The cryptocurrency world is so magical, turning 100,000 into 10 million in just a few years!

In the face of challenges and losses in cryptocurrency trading, you have deeply recognized the problems and have tried to summarize the reasons for the losses. This is a very important self-reflection process. Here are some suggestions that may help you get out of the 'obsession' state and gradually move towards rational investment:

1. **Create and adhere to a trading plan**: Before each trade, clarify your entry reasons, target price, and stop-loss points. Execute strictly according to the plan to avoid emotional trading.

2. **Risk control**: Prioritize fund management and avoid heavy trading. You can adopt a fixed percentage principle, such as investing only a certain percentage (e.g., 2%) of your funds in each trade, ensuring that you can retain most of your capital even after consecutive losses.

3. **Be patient**: As you have summarized, market conditions take time to develop. Learn to wait for the best entry timing instead of frequent trading. Patience is an important quality for traders.

4. **Learning and review**: Continuously learn market analysis techniques, understand the application of market sentiment and technical indicators. Additionally, after each trade, regardless of profit or loss, conduct a review to understand the underlying logic and continuously optimize your trading strategy.

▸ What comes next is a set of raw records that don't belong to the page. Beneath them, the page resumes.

-- pv_equiv track=rewrite | github.com/google-research/pegasus | pegasus/eval/extractive/extractive_scorer.py | _greedily_extract
-- ===== SOURCE A (Python) =====
-- def _greedily_extract(a, s):
--   """Greedily calculate extractive fragments.
--
--   Exactly follows figure 3 in https://aclweb.org/anthology/N18-1065.
--   Args:
--     a: tokenized documents.
--     s: tokenized summary.
--
--   Returns:
--     extractive fragments.
--   """
--   fs = []
--   i = j = 0
--   while i < len(s):
--     f = []
--     while j < len(a):
--       if s[i] == a[j]:
--         ii, jj = i, j
--         while ii < len(s) and jj < len(a) and s[ii] == a[jj]:
--           ii, jj = ii + 1, jj + 1
--         if len(f) < (ii - i):
--           f = s[i:ii]
--         j = jj
--       else:
--         j += 1
--     i, j = i + max(len(f), 1), 0
--     if f:
--       fs.append(f)
--   return fs
-- ===== SOURCE B (Python) =====
-- def _greedily_extract(a, s):
--   """Same greedy fragment extraction, but match lengths come from a suffix-LCP
--   DP table (L[i][j] = longest common prefix of s[i:] and a[j:]), so the inner
--   token-by-token extension loop disappears."""
--   n, m = len(s), len(a)
--   rows = [[0] * (m + 1)]  # rows[-1-i] is the LCP row for s[i:]
--   nxt = rows[0]
--   for i in range(n - 1, -1, -1):
--     si = s[i]
--     row = [(nxt[j + 1] + 1 if si == a[j] else 0) for j in range(m)] + [0]
--     rows.append(row)
--     nxt = row
--   rows.reverse()  # rows[i] is now the row for position i of s
--   fs = []
--   i = 0
--   while i < n:
--     row = rows[i]
--     best = 0
--     j = 0
--     while j < m:
--       k = row[j]
--       if k:
--         if k > best:
--           best = k
--         j += k
--       else:
--         j += 1
--     if best:
--       fs.append(s[i:i + best])
--       i += best
--     else:
--       i += 1
--   return fs
-- ===== Notes on version B (the rewrite author's own statement) =====
-- stated objective: alternative
-- what changed: B precomputes a suffix-LCP dynamic-programming table (L[i][j] = longest common prefix of s[i:] and a[j:]) bottom-up, then runs the greedy jump scan purely on table lookups, eliminating A's innermost token-by-token extension loop and its repeated re-comparisons.
import Mathlib
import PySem

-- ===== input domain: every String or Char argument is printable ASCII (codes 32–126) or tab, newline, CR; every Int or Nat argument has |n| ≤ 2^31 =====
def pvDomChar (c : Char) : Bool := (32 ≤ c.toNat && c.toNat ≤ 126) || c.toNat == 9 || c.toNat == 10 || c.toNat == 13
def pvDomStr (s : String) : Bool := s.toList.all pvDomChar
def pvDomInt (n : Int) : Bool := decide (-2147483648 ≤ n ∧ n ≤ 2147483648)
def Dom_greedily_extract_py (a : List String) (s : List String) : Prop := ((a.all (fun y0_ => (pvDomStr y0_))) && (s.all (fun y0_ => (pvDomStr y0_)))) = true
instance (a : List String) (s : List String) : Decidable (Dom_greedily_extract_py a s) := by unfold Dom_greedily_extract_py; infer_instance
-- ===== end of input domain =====

-- B replaces A's innermost token-by-token extension loop by a precomputed suffix-LCP DP table
-- consulted during the same greedy jump scan; same return value, alternative algorithm.
-- (All while-loops are ported with a fuel parameter that only makes them total; the top-level
-- fuels s.length / a.length always suffice for the loops' actual iteration counts.)

-- ===== PORT A =====
-- innermost while: extend the match while tokens agree (fuel ≥ s.length - ii suffices)
def pvExtA (s a : List String) : Nat → Nat → Nat → Nat × Nat
  | 0, ii, jj => (ii, jj)
  | fuel + 1, ii, jj =>
    if ii < s.length ∧ jj < a.length ∧ s.getD ii "" = a.getD jj "" then
      pvExtA s a fuel (ii + 1) (jj + 1)
    else (ii, jj)

-- middle while over j (i fixed; fuel ≥ a.length - j suffices when i < s.length)
def pvInnerA (s a : List String) (i : Nat) : Nat → Nat → List String → List String
  | 0, _, f => f
  | fuel + 1, j, f =>
    if j < a.length then
      if s.getD i "" = a.getD j "" then
        let p := pvExtA s a s.length i j
        let f' := if f.length < p.1 - i then PySem.List.slice s (some (i : Int)) (some (p.1 : Int)) else f
        pvInnerA s a i fuel p.2 f'
      else pvInnerA s a i fuel (j + 1) f
    else f

-- outer while over i (fuel ≥ s.length - i suffices)
def pvOuterA (s a : List String) : Nat → Nat → List (List String) → List (List String)
  | 0, _, fs => fs
  | fuel + 1, i, fs =>
    if i < s.length then
      let f := pvInnerA s a i a.length 0 []
      pvOuterA s a fuel (i + max f.length 1) (if f ≠ [] then fs ++ [f] else fs)
    else fs

def greedily_extract_py (a : List String) (s : List String) : List (List String) :=
  pvOuterA s a s.length 0 []

-- ===== PORT B =====
-- one DP row: [(nxt[j+1]+1 if si==a[j] else 0) for j in range(m)] + [0]
def pvRowB (si : String) (a : List String) (nxt : List Nat) : List Nat :=
  (List.range a.length).map (fun j => if si = a.getD j "" then nxt.getD (j + 1) 0 + 1 else 0) ++ [0]

-- all rows, built from the last suffix upwards; element i is the row for s[i:]
def pvRowsB (a : List String) : List String → List (List Nat)
  | [] => [List.replicate (a.length + 1) 0]
  | si :: rest =>
    let rs := pvRowsB a rest
    pvRowB si a (rs.headD []) :: rs

-- greedy jump scan over one row: j += k on a match of length k, else j += 1 (fuel ≥ m - j suffices)
def pvScanB (m : Nat) (row : List Nat) : Nat → Nat → Nat → Nat
  | 0, _, best => best
  | fuel + 1, j, best =>
    if j < m then
      let k := row.getD j 0
      if k ≠ 0 then pvScanB m row fuel (j + k) (if k > best then k else best)
      else pvScanB m row fuel (j + 1) best
    else best

-- main greedy loop on table lookups (fuel ≥ s.length - i suffices)
def pvMainB (s a : List String) (rows : List (List Nat)) : Nat → Nat → List (List String) → List (List String)
  | 0, _, fs => fs
  | fuel + 1, i, fs =>
    if i < s.length then
      let best := pvScanB a.length (rows.getD i []) a.length 0 0
      if best ≠ 0 then
        pvMainB s a rows fuel (i + best) (fs ++ [PySem.List.slice s (some (i : Int)) (some ((i : Int) + (best : Int)))])
      else pvMainB s a rows fuel (i + 1) fs
    else fs

def greedily_extract_py_alt (a : List String) (s : List String) : List (List String) :=
  pvMainB s a (pvRowsB a s) s.length 0 []

-- ===== PRECONDITION & SPEC =====
def Spec_greedily_extract_py (a : List String) (s : List String) (out : List (List String)) : Prop := out = greedily_extract_py_alt a s
instance (a : List String) (s : List String) (out : List (List String)) : Decidable (Spec_greedily_extract_py a s out) := by unfold Spec_greedily_extract_py; infer_instance

-- ===== CLAIM (what is proved, stated in full; the proofs are below) =====
def Claim_equal_greedily_extract_py : Prop := ∀ (a : List String) (s : List String), Dom_greedily_extract_py a s → Spec_greedily_extract_py a s (greedily_extract_py a s)

-- ===== LEMMAS AND PROOFS =====

-- longest common prefix length of two token suffixes
def pvLcp : List String → List String → Nat
  | x :: xs, y :: ys => if x = y then pvLcp xs ys + 1 else 0
  | _, _ => 0

theorem pvLcp_le (xs ys : List String) : pvLcp xs ys ≤ xs.length := by
  induction xs generalizing ys with
  | nil => cases ys <;> simp [pvLcp]
  | cons x xs ih =>
    cases ys with
    | nil => simp [pvLcp]
    | cons y ys =>
      simp only [pvLcp, List.length_cons]
      split
      · have := ih ys; omega
      · omega

theorem pvLcp_nil_right (xs : List String) : pvLcp xs [] = 0 := by cases xs <;> rfl

theorem pvLcp_zero (s a : List String) (i j : Nat) (h1 : i < s.length) (h2 : j < a.length)
    (hg : ¬ s[i] = a[j]) : pvLcp (s.drop i) (a.drop j) = 0 := by
  rw [List.drop_eq_getElem_cons h1, List.drop_eq_getElem_cons h2]
  simp [pvLcp, hg]

theorem pvLcp_pos (s a : List String) (i j : Nat) (h1 : i < s.length) (h2 : j < a.length)
    (hg : s[i] = a[j]) : pvLcp (s.drop i) (a.drop j) = pvLcp (s.drop (i+1)) (a.drop (j+1)) + 1 := by
  rw [List.drop_eq_getElem_cons h1, List.drop_eq_getElem_cons h2]
  simp [pvLcp, hg]

-- the extension loop computes the LCP of the two suffixes
theorem pvExtA_eq (s a : List String) (fuel ii jj : Nat) (hfuel : s.length - ii ≤ fuel) :
    pvExtA s a fuel ii jj = (ii + pvLcp (s.drop ii) (a.drop jj), jj + pvLcp (s.drop ii) (a.drop jj)) := by
  induction fuel generalizing ii jj with
  | zero =>
    have h1 : s.length ≤ ii := by omega
    rw [List.drop_eq_nil_of_le h1]
    cases a.drop jj <;> simp [pvExtA, pvLcp]
  | succ fuel ih =>
    rw [pvExtA]
    split
    · rename_i h
      obtain ⟨h1, h2, h3⟩ := h
      have hg : s[ii] = a[jj] := by
        simpa [List.getD_eq_getElem?_getD, List.getElem?_eq_getElem, h1, h2] using h3
      rw [ih (ii+1) (jj+1) (by omega), pvLcp_pos s a ii jj h1 h2 hg]
      simp
      omega
    · rename_i h
      rcases Nat.lt_or_ge ii s.length with h1 | h1
      · rcases Nat.lt_or_ge jj a.length with h2 | h2
        · have h3 : ¬ s.getD ii "" = a.getD jj "" := by tauto
          have hg : ¬ s[ii] = a[jj] := by
            simpa [List.getD_eq_getElem?_getD, List.getElem?_eq_getElem, h1, h2] using h3
          rw [pvLcp_zero s a ii jj h1 h2 hg]; simp
        · rw [List.drop_eq_nil_of_le h2, pvLcp_nil_right]; simp
      · rw [List.drop_eq_nil_of_le h1]; cases a.drop jj <;> simp [pvLcp]

theorem pvRowB_get (si : String) (a : List String) (nxt : List Nat) (j : Nat) :
    (pvRowB si a nxt).getD j 0
      = if h : j < a.length then (if si = a[j] then nxt.getD (j + 1) 0 + 1 else 0) else 0 := by
  unfold pvRowB
  split
  · rename_i h
    rw [List.getD_eq_getElem?_getD, List.getElem?_append_left (by simpa using h)]
    simp [h, List.getD_eq_getElem?_getD]
  · rename_i h
    rw [List.getD_eq_getElem?_getD, List.getElem?_append_right (by simpa using h)]
    rcases Nat.eq_or_lt_of_le (Nat.le_of_not_lt h) with he | hl
    · simp [← he]
    · have : j - (List.range a.length).length ≥ 1 := by simp; omega
      rw [List.getElem?_eq_none (by simpa using this)]; rfl

-- the DP rows tabulate exactly those LCPs
theorem pvRowsB_get (a : List String) (s : List String) (i j : Nat) (hij : i ≤ s.length) :
    ((pvRowsB a s).getD i []).getD j 0 = pvLcp (s.drop i) (a.drop j) := by
  induction s generalizing i j with
  | nil =>
    have hz : i = 0 := by simpa using hij
    subst hz
    simp only [pvRowsB, List.getD_cons_zero, List.drop_nil]
    have h0 : (List.replicate (a.length + 1) 0).getD j 0 = 0 := by
      rw [List.getD_eq_getElem?_getD, List.getElem?_replicate]
      split <;> rfl
    rw [h0]
    cases a.drop j <;> simp [pvLcp]
  | cons si rest ih =>
    cases i with
    | zero =>
      simp only [pvRowsB, List.getD_cons_zero, List.drop_zero]
      rw [pvRowB_get]
      have hhead : (pvRowsB a rest).headD [] = (pvRowsB a rest).getD 0 [] := by
        cases pvRowsB a rest <;> rfl
      split
      · rename_i h
        have ha : a.drop j = a[j] :: a.drop (j+1) := List.drop_eq_getElem_cons h
        rw [hhead, ih 0 (j+1) (by omega)]
        rw [ha]; simp [pvLcp]
      · rename_i h
        rw [List.drop_eq_nil_of_le (Nat.le_of_not_lt h), pvLcp_nil_right]
    | succ i' =>
      simp only [pvRowsB, List.getD_cons_succ, List.drop_succ_cons]
      exact ih i' j (by simpa using hij)

theorem pvScanB_le_aux (m : Nat) (row : List Nat) (c : Nat)
    (hrow : ∀ j, row.getD j 0 ≤ c) (fuel : Nat) :
    ∀ (j best : Nat), best ≤ c → pvScanB m row fuel j best ≤ c := by
  induction fuel with
  | zero => intro j best hb; simpa [pvScanB] using hb
  | succ fuel ih =>
    intro j best hb
    rw [pvScanB]
    dsimp only
    split
    · split
      · apply ih
        have := hrow j
        split <;> omega
      · exact ih _ _ hb
    · exact hb

-- the middle loop of A equals the table scan of B (f tracked as a take of the suffix)
theorem pvInnerA_eq_scan (s a : List String) (i : Nat) (hi : i < s.length) (fuel : Nat) :
    ∀ (j best : Nat), best ≤ s.length - i →
    pvInnerA s a i fuel j ((s.drop i).take best)
      = (s.drop i).take (pvScanB a.length ((pvRowsB a s).getD i []) fuel j best) := by
  induction fuel with
  | zero => intro j best _; rfl
  | succ fuel ih =>
    intro j best hb
    rw [pvInnerA, pvScanB]
    by_cases hj : j < a.length
    · simp only [hj, if_pos]
      have hrow : ((pvRowsB a s).getD i []).getD j 0 = pvLcp (s.drop i) (a.drop j) :=
        pvRowsB_get a s i j (le_of_lt hi)
      by_cases heq : s.getD i "" = a.getD j ""
      · have hg : s[i] = a[j] := by
          simpa [List.getD_eq_getElem?_getD, List.getElem?_eq_getElem, hi, hj] using heq
        have hk1 : pvLcp (s.drop i) (a.drop j) = pvLcp (s.drop (i+1)) (a.drop (j+1)) + 1 :=
          pvLcp_pos s a i j hi hj hg
        set k := pvLcp (s.drop i) (a.drop j) with hkdef
        have hkpos : 0 < k := by omega
        have hkle : k ≤ s.length - i := by
          have := pvLcp_le (s.drop i) (a.drop j); simpa using this
        simp only [heq, if_pos, hrow]
        rw [if_pos (Nat.pos_iff_ne_zero.mp hkpos)]
        have hext : pvExtA s a s.length i j = (i + k, j + k) :=
          pvExtA_eq s a s.length i j (by omega)
        rw [hext]
        have hlen : ((s.drop i).take best).length = best := by simp; omega
        have hslice : PySem.List.slice s (some (i : Int)) (some ((i + k : Nat) : Int))
            = (s.drop i).take k := by
          rw [PySem.List.slice_natCast]
          congr 1
          omega
        simp only [hlen]
        have hred : (i + k - i) = k := by omega
        rw [hred]
        by_cases hbk : best < k
        · rw [if_pos hbk, hslice, if_pos (by omega : k > best)]
          exact ih (j + k) k hkle
        · rw [if_neg hbk, if_neg (by omega : ¬ k > best)]
          exact ih (j + k) best hb
      · have hg : ¬ s[i] = a[j] := by
          simpa [List.getD_eq_getElem?_getD, List.getElem?_eq_getElem, hi, hj] using heq
        have hk0 : pvLcp (s.drop i) (a.drop j) = 0 := pvLcp_zero s a i j hi hj hg
        simp only [heq, hrow, hk0]
        simp only [ne_eq, not_true_eq_false, reduceIte]
        exact ih (j + 1) best hb
    · simp [hj]

-- the outer loops agree step for step
theorem pvOuterA_eq_main (s a : List String) (fuel : Nat) :
    ∀ (i : Nat) (fs : List (List String)),
    pvOuterA s a fuel i fs = pvMainB s a (pvRowsB a s) fuel i fs := by
  induction fuel with
  | zero => intro i fs; rfl
  | succ fuel ih =>
    intro i fs
    rw [pvOuterA, pvMainB]
    by_cases hi : i < s.length
    · simp only [hi, if_pos]
      set best := pvScanB a.length ((pvRowsB a s).getD i []) a.length 0 0 with hbdef
      have hble : best ≤ s.length - i := by
        apply pvScanB_le_aux
        · intro j
          rw [pvRowsB_get a s i j (le_of_lt hi)]
          have := pvLcp_le (s.drop i) (a.drop j); simpa using this
        · omega
      have hf : pvInnerA s a i a.length 0 [] = (s.drop i).take best := by
        have h0 : ([] : List String) = (s.drop i).take 0 := rfl
        rw [h0, pvInnerA_eq_scan s a i hi a.length 0 0 (by omega)]
      rw [hf]
      have hlen : ((s.drop i).take best).length = best := by simp; omega
      by_cases hb0 : best = 0
      · rw [hb0]
        simp only [List.take_zero]
        simp
        exact ih (i + 1) fs
      · have hne : (s.drop i).take best ≠ [] := by
          intro hc
          have := congrArg List.length hc
          rw [hlen] at this
          simp at this
          exact hb0 this
        rw [if_pos hne, if_pos hb0]
        have hmax : i + max ((s.drop i).take best).length 1 = i + best := by
          rw [hlen]; omega
        rw [hmax]
        have hslice : PySem.List.slice s (some (i : Int)) (some ((i : Int) + (best : Int)))
            = (s.drop i).take best := PySem.List.slice_natCast_add s i best
        rw [hslice]
        exact ih (i + best) (fs ++ [(s.drop i).take best])
    · simp [hi]

-- ===== VERDICT (by name: the statement is the Claim_ definition above) =====
theorem greedily_extract_py_spec : Claim_equal_greedily_extract_py := by
  intro a s _
  unfold Spec_greedily_extract_py greedily_extract_py greedily_extract_py_alt
  exact pvOuterA_eq_main s a s.length 0 []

5. **Emotional management**: Recognize the impact of emotional fluctuations on decision-making during trading, and learn to remain calm throughout the trading process. You can adjust your emotions through meditation, exercise, and other methods to avoid impulsive trading.

6. **Set profit and loss limits**: Set an acceptable maximum loss limit for yourself. When this limit is reached, stop trading and reassess your strategy. At the same time, have a reasonable exit strategy for profits to avoid giving back gains.

7. **Diversify investments**: Do not put all your eggs in one basket. Properly diversifying your investments can reduce the risks associated with a single asset.

8. **Long-term perspective**: Consider adopting a long-term investment strategy, such as dollar-cost averaging in Bitcoin or other potential cryptocurrencies, to reduce the impact of short-term fluctuations and use time to create space.

Remember, cryptocurrency trading is a high-risk area, and the pursuit of quick wealth often comes with significant risks.

Establishing a sustainable investment strategy that suits you is the long-term solution. At the same time, maintain a sense of awe towards the market, continuously learn, and treat learning rationally!